Economists and historians have examined detailed aspects of the enslaved experience for as long as slavery existed. Recent publications related to slavery and capitalism explore economic aspects of cotton production and offer commentary on the amount of wealth generated from enslaved labor.

My own work enters this conversation looking at the value of individual slaves and the ways enslaved people responded to being treated as a commodity. They were bought and sold just like we sell cars and cattle today. They were gifted, deeded and mortgaged the same way we sell houses today. They were itemized and insured the same way we manage our assets and protect our valuables.

Extensive Sale of Choice Slaves, New Orleans 1859, Girardey, C.E. (Natchez Trace Collection, Broadside Collection, Dolph Briscoe Center for American History)

Enslaved people were valued at every stage of their lives, from before birth until after death. Slaveholders examined women for their fertility and projected the value of their “future increase.” As they grew up, enslavers assessed their value through a rating system that quantified their work. An “A1 Prime hand” represented one term used for a “first rate” slave who could do the most work in a given day. Their values decreased on a quarter scale from three-fourths hands to one-fourth hands, to a rate of zero, which was typically reserved for elderly or differently abled bondpeople (another term for slaves.)

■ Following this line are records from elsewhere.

-- pv_equiv track=rewrite | github.com/tribalfs/androidx | development/build_log_simplifier/build_log_simplifier.py | collapse_tasks_having_no_output
-- ===== SOURCE A (Python) =====
-- def collapse_tasks_having_no_output(lines):
--     result = []
--     # When we see a task name, we might not emit it if it doesn't have any output
--     # This variable is that pending task name, or none if we have no pending task
--     pending_task = None
--     pending_blanks = []
--     for line in lines:
--         is_task = line.startswith("> Task ")
--         if is_task:
--             pending_task = line
--             pending_blanks = []
--         elif line.strip() == "":
--             # If we have a pending task and we found a blank line, then hold the blank line,
--             # and only output it if we later find some nonempty output
--             if pending_task is not None:
--                 pending_blanks.append(line)
--             else:
--                 result.append(line)
--         else:
--             # We found some nonempty output, now we emit any pending task names
--             if pending_task is not None:
--                 result.append(pending_task)
--                 result += pending_blanks
--                 pending_task = None
--                 pending_blanks = []
--             result.append(line)
--     return result
-- ===== SOURCE B (Python) =====
-- def collapse_tasks_having_no_output(lines):
--     # Group-based rewrite: partition lines into a headerless initial group and
--     # task-headed groups, then emit each task group only if its body has output.
--     groups = []
--     current = []
--     for line in lines:
--         if line.startswith("> Task "):
--             groups.append(current)
--             current = [line]
--         else:
--             current.append(line)
--     groups.append(current)
--     result = list(groups[0])
--     for g in groups[1:]:
--         if any(l.strip() != "" for l in g[1:]):
--             result += g
--     return result
-- ===== Notes on version B (the rewrite author's own statement) =====
-- stated objective: alternative
-- what changed: Replaces the streaming pending-task/pending-blanks accumulator with a two-pass decomposition: first partition the lines into header-delimited groups, then emit the initial group verbatim and each task-headed group only if its body contains a non-blank line.
import Mathlib
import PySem

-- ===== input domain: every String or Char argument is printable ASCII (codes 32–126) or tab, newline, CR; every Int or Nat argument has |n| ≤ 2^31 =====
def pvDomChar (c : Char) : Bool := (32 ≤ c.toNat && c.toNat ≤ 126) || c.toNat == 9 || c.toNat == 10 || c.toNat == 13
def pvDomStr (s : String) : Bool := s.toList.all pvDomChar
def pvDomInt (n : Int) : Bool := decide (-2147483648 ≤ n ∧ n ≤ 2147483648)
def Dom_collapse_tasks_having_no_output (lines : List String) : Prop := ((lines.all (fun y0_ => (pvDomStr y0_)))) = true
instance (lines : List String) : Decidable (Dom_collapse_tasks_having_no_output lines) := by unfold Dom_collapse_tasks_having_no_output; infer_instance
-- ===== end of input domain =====

-- B replaces A's streaming pending-task accumulator with an explicit split into
-- header-delimited groups followed by a keep-groups-with-output emit pass (alternative decomposition, same cost).

-- ===== PORT A =====
-- A: one fold over state (result, pending_task, pending_blanks), as in the Python loop.
def pvStepA (st : List String × Option String × List String) (line : String) :
    List String × Option String × List String :=
  let result := st.1
  let pending_task := st.2.1
  let pending_blanks := st.2.2
  if PySem.Str.startswith line "> Task " then
    (result, some line, [])
  else if PySem.Str.strip line = "" then
    match pending_task with
    | some _ => (result, pending_task, pending_blanks ++ [line])
    | none => (result ++ [line], pending_task, pending_blanks)
  else
    match pending_task with
    | some t => (result ++ [t] ++ pending_blanks ++ [line], none, [])
    | none => (result ++ [line], pending_task, pending_blanks)

def collapse_tasks_having_no_output (lines : List String) : List String :=
  (lines.foldl pvStepA ([], none, [])).1

-- ===== PORT B =====
-- B: pass 1 partitions lines into groups (new group at each "> Task " header);
-- pass 2 emits the initial group and every task group whose body has a non-blank line.
def pvStepB (st : List (List String) × List String) (line : String) :
    List (List String) × List String :=
  if PySem.Str.startswith line "> Task " then (st.1 ++ [st.2], [line])
  else (st.1, st.2 ++ [line])

def pvEmitStep (result : List String) (g : List String) : List String :=
  if (g.drop 1).any (fun l => decide (PySem.Str.strip l ≠ "")) then result ++ g else result

def collapse_tasks_having_no_output_alt (lines : List String) : List String :=
  let st := lines.foldl pvStepB ([], [])
  let groups := st.1 ++ [st.2]
  (groups.drop 1).foldl pvEmitStep (groups.headD [])

-- ===== PRECONDITION & SPEC =====
def Spec_collapse_tasks_having_no_output (lines : List String) (out : List String) : Prop := out = collapse_tasks_having_no_output_alt lines
instance (lines : List String) (out : List String) : Decidable (Spec_collapse_tasks_having_no_output lines out) := by unfold Spec_collapse_tasks_having_no_output; infer_instance

-- ===== CLAIM (what is proved, stated in full; the proofs are below) =====
def Claim_equal_collapse_tasks_having_no_output : Prop := ∀ (lines : List String), Dom_collapse_tasks_having_no_output lines → Spec_collapse_tasks_having_no_output lines (collapse_tasks_having_no_output lines)

-- ===== LEMMAS AND PROOFS =====

-- abbreviations for the two tests
def pvHdr (l : String) : Bool := PySem.Str.startswith l "> Task "
def pvBlank (l : String) : Bool := decide (PySem.Str.strip l = "")

-- model of A's remaining output given the pending state
def pvModel : List String → Option (String × List String) → List String
  | [], _ => []
  | l :: ls, p =>
    if pvHdr l then pvModel ls (some (l, []))
    else if pvBlank l then
      match p with
      | some (t, bs) => pvModel ls (some (t, bs ++ [l]))
      | none => l :: pvModel ls none
    else
      match p with
      | some (t, bs) => t :: bs ++ l :: pvModel ls none
      | none => l :: pvModel ls none

-- lines before the first header
def pvFront : List String → List String
  | [] => []
  | l :: ls => if pvHdr l then [] else l :: pvFront ls

-- the task-headed groups
def pvTGroups (cur : List String) : List String → List (List String)
  | [] => [cur]
  | l :: ls => if pvHdr l then cur :: pvTGroups [l] ls else pvTGroups (cur ++ [l]) ls

def pvTgs : List String → List (List String)
  | [] => []
  | l :: ls => if pvHdr l then pvTGroups [l] ls else pvTgs ls

def pvKeep (g : List String) : Bool := (g.drop 1).any (fun l => !pvBlank l)

def pvEmit (gs : List (List String)) : List String :=
  gs.foldr (fun g acc => if pvKeep g then g ++ acc else acc) []

theorem pvTGroups_eq (ls : List String) : ∀ cur, pvTGroups cur ls = (cur ++ pvFront ls) :: pvTgs ls := by
  induction ls with
  | nil => intro cur; simp [pvTGroups, pvFront, pvTgs]
  | cons l ls ih =>
    intro cur
    by_cases h : pvHdr l = true
    · simp [pvTGroups, pvFront, pvTgs, h, ih [l]]
    · simp [pvTGroups, pvFront, pvTgs, h, ih (cur ++ [l])]

-- A's fold from any state: result so far ++ the model's remainder
theorem pvFoldA (ls : List String) : ∀ (res : List String) (pt : Option String) (pb : List String),
    (ls.foldl pvStepA (res, pt, pb)).1 = res ++ pvModel ls (pt.map (fun t => (t, pb))) := by
  induction ls with
  | nil => intro res pt pb; simp [pvModel]
  | cons l ls ih =>
    intro res pt pb
    rw [List.foldl_cons]
    by_cases h : pvHdr l = true
    · have h' := h; simp [pvHdr] at h'
      have hstep : pvStepA (res, pt, pb) l = (res, some l, []) := by simp [pvStepA, h']
      rw [hstep, ih]
      simp [pvModel, h]
    · have h' := h; simp [pvHdr] at h'
      by_cases hb : pvBlank l = true
      · have hb' : PySem.Str.strip l = "" := by simpa [pvBlank] using hb
        cases pt with
        | none =>
          have hstep : pvStepA (res, none, pb) l = (res ++ [l], none, pb) := by
            simp [pvStepA, h', hb']
          rw [hstep, ih]
          simp [pvModel, h, hb]
        | some t =>
          have hstep : pvStepA (res, some t, pb) l = (res, some t, pb ++ [l]) := by
            simp [pvStepA, h', hb']
          rw [hstep, ih]
          simp [pvModel, h, hb]
      · have hb' : ¬ PySem.Str.strip l = "" := by simpa [pvBlank] using hb
        cases pt with
        | none =>
          have hstep : pvStepA (res, none, pb) l = (res ++ [l], none, pb) := by
            simp [pvStepA, h', hb']
          rw [hstep, ih]
          simp [pvModel, h, hb]
        | some t =>
          have hstep : pvStepA (res, some t, pb) l = (res ++ [t] ++ pb ++ [l], none, []) := by
            simp [pvStepA, h', hb']
          rw [hstep, ih]
          simp [pvModel, h, hb]

theorem pvKeep_all_blank (t : String) (bs : List String) (hbs : ∀ b ∈ bs, pvBlank b = true) :
    pvKeep (t :: bs) = false := by
  simp only [pvKeep, List.drop_one, List.tail_cons, List.any_eq_false]
  intro b hb
  simp [hbs b hb]

-- simultaneous characterisation of the model by groups
theorem pvModel_eq (ls : List String) :
    (pvModel ls none = pvFront ls ++ pvEmit (pvTgs ls)) ∧
    (∀ t bs, (∀ b ∈ bs, pvBlank b = true) →
      pvModel ls (some (t, bs)) = pvEmit ((t :: (bs ++ pvFront ls)) :: pvTgs ls)) := by
  induction ls with
  | nil =>
    constructor
    · simp [pvModel, pvFront, pvTgs, pvEmit]
    · intro t bs hbs
      simp [pvModel, pvFront, pvTgs, pvEmit, pvKeep_all_blank t bs hbs]
  | cons l ls ih =>
    obtain ⟨ihN, ihS⟩ := ih
    by_cases h : pvHdr l = true
    · constructor
      · simp [pvModel, pvFront, pvTgs, h, pvTGroups_eq, ihS l [] (by simp)]
      · intro t bs hbs
        rw [show pvModel (l :: ls) (some (t, bs)) = pvModel ls (some (l, [])) by simp [pvModel, h]]
        rw [ihS l [] (by simp)]
        have hf : pvFront (l :: ls) = [] := by simp [pvFront, h]
        have ht : pvTgs (l :: ls) = (l :: pvFront ls) :: pvTgs ls := by
          simp [pvTgs, h, pvTGroups_eq]
        rw [hf, ht]
        simp [pvEmit, pvKeep_all_blank t bs (by simpa using hbs)]
    · by_cases hb : pvBlank l = true
      · constructor
        · simp [pvModel, h, hb, pvFront, pvTgs, ihN]
        · intro t bs hbs
          have hall : ∀ b ∈ bs ++ [l], pvBlank b = true := by
            intro b hbm; rcases List.mem_append.mp hbm with hx | hx
            · exact hbs b hx
            · simp at hx; subst hx; exact hb
          rw [show pvModel (l :: ls) (some (t, bs)) = pvModel ls (some (t, bs ++ [l])) by
            simp [pvModel, h, hb]]
          rw [ihS t (bs ++ [l]) hall]
          have hf : pvFront (l :: ls) = l :: pvFront ls := by simp [pvFront, h]
          have ht : pvTgs (l :: ls) = pvTgs ls := by simp [pvTgs, h]
          rw [hf, ht]
          simp
      · constructor
        · simp [pvModel, h, hb, pvFront, pvTgs, ihN]
        · intro t bs hbs
          have hkeep : pvKeep (t :: (bs ++ (l :: pvFront ls))) = true := by
            simp only [pvKeep, List.drop_one, List.tail_cons, List.any_eq_true]
            exact ⟨l, by simp, by simp [hb]⟩
          rw [show pvModel (l :: ls) (some (t, bs)) = t :: bs ++ l :: pvModel ls none by
            simp [pvModel, h, hb]]
          rw [ihN]
          have hf : pvFront (l :: ls) = l :: pvFront ls := by simp [pvFront, h]
          have ht : pvTgs (l :: ls) = pvTgs ls := by simp [pvTgs, h]
          rw [hf, ht]
          simp [pvEmit, hkeep]

-- B's group-splitting fold equals pvTGroups
theorem pvFoldB1 (ls : List String) : ∀ (gs : List (List String)) (cur : List String),
    (ls.foldl pvStepB (gs, cur)).1 ++ [(ls.foldl pvStepB (gs, cur)).2] = gs ++ pvTGroups cur ls := by
  induction ls with
  | nil => intro gs cur; simp [pvTGroups]
  | cons l ls ih =>
    intro gs cur
    rw [List.foldl_cons]
    by_cases h : pvHdr l = true
    · have h' := h; simp [pvHdr] at h'
      have hstep : pvStepB (gs, cur) l = (gs ++ [cur], [l]) := by simp [pvStepB, h']
      rw [hstep, ih]
      simp [pvTGroups, h]
    · have h' := h; simp [pvHdr] at h'
      have hstep : pvStepB (gs, cur) l = (gs, cur ++ [l]) := by simp [pvStepB, h']
      rw [hstep, ih]
      simp [pvTGroups, h]

-- B's emit fold equals g0 ++ pvEmit gs
theorem pvFoldB2 (gs : List (List String)) : ∀ (g0 : List String),
    gs.foldl pvEmitStep g0 = g0 ++ pvEmit gs := by
  induction gs with
  | nil => intro g0; simp [pvEmit]
  | cons g gs ih =>
    intro g0
    have he : pvEmitStep g0 g = if pvKeep g then g0 ++ g else g0 := by
      simp [pvEmitStep, pvKeep, pvBlank]
    by_cases hk : pvKeep g = true
    · rw [List.foldl_cons, he, if_pos hk, ih]
      simp [pvEmit, hk]
    · simp only [Bool.not_eq_true] at hk
      rw [List.foldl_cons, he, hk]
      simp only [Bool.false_eq_true, if_false, ih]
      simp [pvEmit, hk]

theorem pvAltEq (lines : List String) :
    collapse_tasks_having_no_output_alt lines = pvFront lines ++ pvEmit (pvTgs lines) := by
  unfold collapse_tasks_having_no_output_alt
  have h1 := pvFoldB1 lines [] []
  rw [pvTGroups_eq] at h1
  simp only [List.nil_append] at h1
  simp only []
  rw [h1]
  simp only [List.drop_one, List.tail_cons, List.headD_cons]
  exact pvFoldB2 (pvTgs lines) (pvFront lines)

-- ===== VERDICT (by name: the statement is the Claim_ definition above) =====
theorem collapse_tasks_having_no_output_spec : Claim_equal_collapse_tasks_having_no_output := by
  intro lines _
  unfold Spec_collapse_tasks_having_no_output collapse_tasks_having_no_output
  rw [pvFoldA lines [] none []]
  simp only [Option.map_none, List.nil_append]
  rw [(pvModel_eq lines).1, pvAltEq]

Guy and Andrew, two prime males sold at the largest auction in US History in 1859, commanded different prices. Although similar in “all marketable points in size, age, and skill,” Guy commanded $1240 while Andrew sold for $1040 because “he had lost his right eye.” A reporter from the New York Tribune noted “that the market value of the right eye in the Southern country is $240.” Enslaved bodies were reduced to monetary values assessed from year to year and sometimes from month to month for their entire lifespan and beyond. By today’s standards, Andrew and Guy would be worth about $33,000-$40,000.

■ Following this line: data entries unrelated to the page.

-- pv_equiv track=rewrite | github.com/MJK88/adventofcode | 2024/day05.py | GetNewUpdate
-- ===== SOURCE A (Python) =====
-- def GetNewUpdate(update, pageOrdening):
--     newUpdate = ["."] * len(update)
--     for pageNumber in update:
--         allNumbersBefore = [
--             x[0] for x in pageOrdening if x[1] == pageNumber and x[0] in update
--         ]
--         newUpdate[len(allNumbersBefore)] = pageNumber
--
--     return newUpdate
-- ===== SOURCE B (Python) =====
-- def GetNewUpdate(update, pageOrdening):
--     # One pass over pageOrdening with a set + counter dict instead of
--     # rescanning pageOrdening (and update) for every page.
--     members = set(update)
--     counts = {}
--     for x, y in pageOrdening:
--         if x in members:
--             counts[y] = counts.get(y, 0) + 1
--     newUpdate = ["."] * len(update)
--     for pageNumber in update:
--         newUpdate[counts.get(pageNumber, 0)] = pageNumber
--     return newUpdate
-- ===== Notes on version B (the rewrite author's own statement) =====
-- stated objective: faster
-- what changed: Instead of rescanning pageOrdening (with an O(n) list membership test inside) once per page, B makes one pass over pageOrdening with a set of update and a counter dict keyed by the rule's second element, then places each page at its precomputed count.
-- outside the precondition, e.g. on GetNewUpdate([1, 2], []): A returns [2, '.'], B returns [2, '.']; on GetNewUpdate([1], [(1, 1)]): A raises IndexError, B raises IndexError
import Mathlib
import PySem

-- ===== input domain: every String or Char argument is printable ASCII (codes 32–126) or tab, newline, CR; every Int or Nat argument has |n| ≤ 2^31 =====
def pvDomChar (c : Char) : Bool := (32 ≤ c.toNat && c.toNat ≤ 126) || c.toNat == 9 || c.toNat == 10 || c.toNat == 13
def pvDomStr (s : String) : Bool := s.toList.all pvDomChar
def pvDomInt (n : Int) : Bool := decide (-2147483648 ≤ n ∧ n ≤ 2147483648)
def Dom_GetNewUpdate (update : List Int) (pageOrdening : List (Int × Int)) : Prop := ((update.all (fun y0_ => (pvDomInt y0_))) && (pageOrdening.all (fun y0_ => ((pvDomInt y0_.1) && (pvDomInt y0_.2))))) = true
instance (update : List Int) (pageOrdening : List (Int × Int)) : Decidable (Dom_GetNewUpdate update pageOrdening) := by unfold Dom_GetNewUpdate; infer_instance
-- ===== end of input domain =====

-- B replaces A's per-page rescan of pageOrdening (with a list membership test inside)
-- by one counting pass over pageOrdening using a set of update and a counter dict; objective: faster.


-- ===== PORT A =====
-- Python's "." placeholder is modelled as `none`; under Pre_ every slot is overwritten,
-- so the final `.map (·.getD 0)` only strips `some`.
def GetNewUpdate (update : List Int) (pageOrdening : List (Int × Int)) : List Int :=
  let newUpdate : List (Option Int) := List.replicate update.length none
  (update.foldl
    (fun acc pageNumber =>
      let allNumbersBefore :=
        (pageOrdening.filter (fun x => x.2 == pageNumber && update.contains x.1)).map Prod.fst
      PySem.List.pySetD acc (allNumbersBefore.length : Int) (some pageNumber))
    newUpdate).map (·.getD 0)

-- ===== PORT B =====
def GetNewUpdate_alt (update : List Int) (pageOrdening : List (Int × Int)) : List Int :=
  let members : PySem.Set Int := PySem.Set.ofList update
  let counts : PySem.Dict Int Int :=
    pageOrdening.foldl
      (fun d q => if members.contains q.1 then d.insert q.2 (d.getD q.2 0 + 1) else d)
      PySem.Dict.empty
  let newUpdate : List (Option Int) := List.replicate update.length none
  (update.foldl
    (fun acc pageNumber => PySem.List.pySetD acc (counts.getD pageNumber 0) (some pageNumber))
    newUpdate).map (·.getD 0)

-- ===== PRECONDITION & SPEC =====
-- Pre_ excludes inputs where A raises IndexError (some page's predecessor count reaches
-- len(update)) and inputs where some slot is never written, on which A returns a list still
-- containing the string placeholder "." — not a list of ints (B returns the same).
def Pre_GetNewUpdate (update : List Int) (pageOrdening : List (Int × Int)) : Prop :=
  (∀ p ∈ update,
      (pageOrdening.filter (fun x => x.2 == p && update.contains x.1)).length < update.length) ∧
  (∀ i < update.length, ∃ p ∈ update,
      (pageOrdening.filter (fun x => x.2 == p && update.contains x.1)).length = i)
instance (update : List Int) (pageOrdening : List (Int × Int)) : Decidable (Pre_GetNewUpdate update pageOrdening) := by unfold Pre_GetNewUpdate; infer_instance

def pvWitness_GetNewUpdate : List Int × (List (Int × Int)) :=
  ([75, 47, 61, 53, 29], [(47, 53), (75, 53), (61, 53), (47, 61), (75, 61), (47, 29), (75, 29), (61, 29), (53, 29), (75, 47)])

def Spec_GetNewUpdate (update : List Int) (pageOrdening : List (Int × Int)) (out : List Int) : Prop := out = GetNewUpdate_alt update pageOrdening
instance (update : List Int) (pageOrdening : List (Int × Int)) (out : List Int) : Decidable (Spec_GetNewUpdate update pageOrdening out) := by unfold Spec_GetNewUpdate; infer_instance

-- ===== CLAIM (what is proved, stated in full; the proofs are below) =====
def Claim_equal_GetNewUpdate : Prop := ∀ (update : List Int) (pageOrdening : List (Int × Int)), Dom_GetNewUpdate update pageOrdening → Pre_GetNewUpdate update pageOrdening → Spec_GetNewUpdate update pageOrdening (GetNewUpdate update pageOrdening)

-- ===== LEMMAS AND PROOFS =====

-- a fold that skips elements failing c is the fold over the filtered list
lemma foldl_if_eq_foldl_filter {α β : Type} (l : List α) (c : α → Bool)
    (f : β → α → β) (d : β) :
    l.foldl (fun d q => if c q then f d q else d) d = (l.filter c).foldl f d := by
  induction l generalizing d with
  | nil => rfl
  | cons a t ih => simp only [List.foldl_cons, List.filter_cons]; split <;> simp [ih]

-- B's counter lookup equals A's per-page predecessor count
lemma counts_getD (update : List Int) (pageOrdening : List (Int × Int)) (p : Int) :
    (pageOrdening.foldl
      (fun d q => if (PySem.Set.ofList update).contains q.1 then d.insert q.2 (d.getD q.2 0 + 1) else d)
      PySem.Dict.empty).getD p 0
    = ((pageOrdening.filter (fun x => x.2 == p && update.contains x.1)).length : Int) := by
  have hmem : ∀ q : Int × Int, (PySem.Set.ofList update).contains q.1 = update.contains q.1 := by
    intro q; simp [pysem]
  simp only [hmem]
  rw [foldl_if_eq_foldl_filter]
  have h := PySem.Dict.getD_foldl_insert_add_one
    (l := (pageOrdening.filter (fun q => update.contains q.1)).map (·.2))
    (d := PySem.Dict.empty) (v := p)
  rw [List.foldl_map] at h
  rw [h]
  simp only [List.count, List.countP_map, ← List.countP_eq_length_filter, List.countP_filter]
  simp

-- ===== VERDICT (by name: the statement is the Claim_ definition above) =====
theorem GetNewUpdate_spec : Claim_equal_GetNewUpdate := by
  intro update pageOrdening _ _
  unfold Spec_GetNewUpdate
  simp only [GetNewUpdate, GetNewUpdate_alt]
  congr 1
  have hfun : (fun (acc : List (Option Int)) (pageNumber : Int) =>
      PySem.List.pySetD acc
        ((((pageOrdening.filter (fun x => x.2 == pageNumber && update.contains x.1)).map Prod.fst).length : Int))
        (some pageNumber))
    = (fun (acc : List (Option Int)) (pageNumber : Int) =>
      PySem.List.pySetD acc
        ((pageOrdening.foldl
          (fun d q => if (PySem.Set.ofList update).contains q.1 then d.insert q.2 (d.getD q.2 0 + 1) else d)
          PySem.Dict.empty).getD pageNumber 0)
        (some pageNumber)) := by
    funext acc p
    rw [counts_getD]
    simp
  rw [hfun]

Slavery was an extremely diverse economic institution; one that extrapolated unpaid labor out of people in a variety of settings from small single crop farms and plantations to urban universities. This diversity is also reflected in their prices. Enslaved people understood they were treated as commodities.

“I was sold away from mammy at three years old,” recalled Harriett Hill of Georgia. “I remembers it! It lack selling a calf from the cow,” she shared in a 1930s interview with the Works Progress Administration. “We are human beings” she told her interviewer. Those in bondage understood their status. Even though Harriet Hill “was too little to remember her price when she was three, she recalled being sold for $1400 at age 9 or 10, “I never could forget it.”

Slavery in popular culture

Slavery is part and parcel of American popular culture but for more than 30 years the television mini-series Roots was the primary visual representation of the institution except for a handful of independent (and not widely known) films such as Haile Gerima’s Sankofa or the Brazilian Quilombo. Today Steve McQueen’s 12 Years a Slave is a box office success, actress Azia Mira Dungey has a popular web series called Ask a Slave, and in Cash Crop sculptor Stephen Hayes compares the slave ships of the 18th century with third world sweatshops.

From the serious – PBS’s award-winning Many Rivers to Cross – and the interactive Slave Dwelling Project- whereby school aged children spend the night in slave cabins – to the comic at Saturday Night Live, slavery is today front and center.

The elephant that sits at the center of our history is coming into focus. American slavery happened — we are still living with its consequences.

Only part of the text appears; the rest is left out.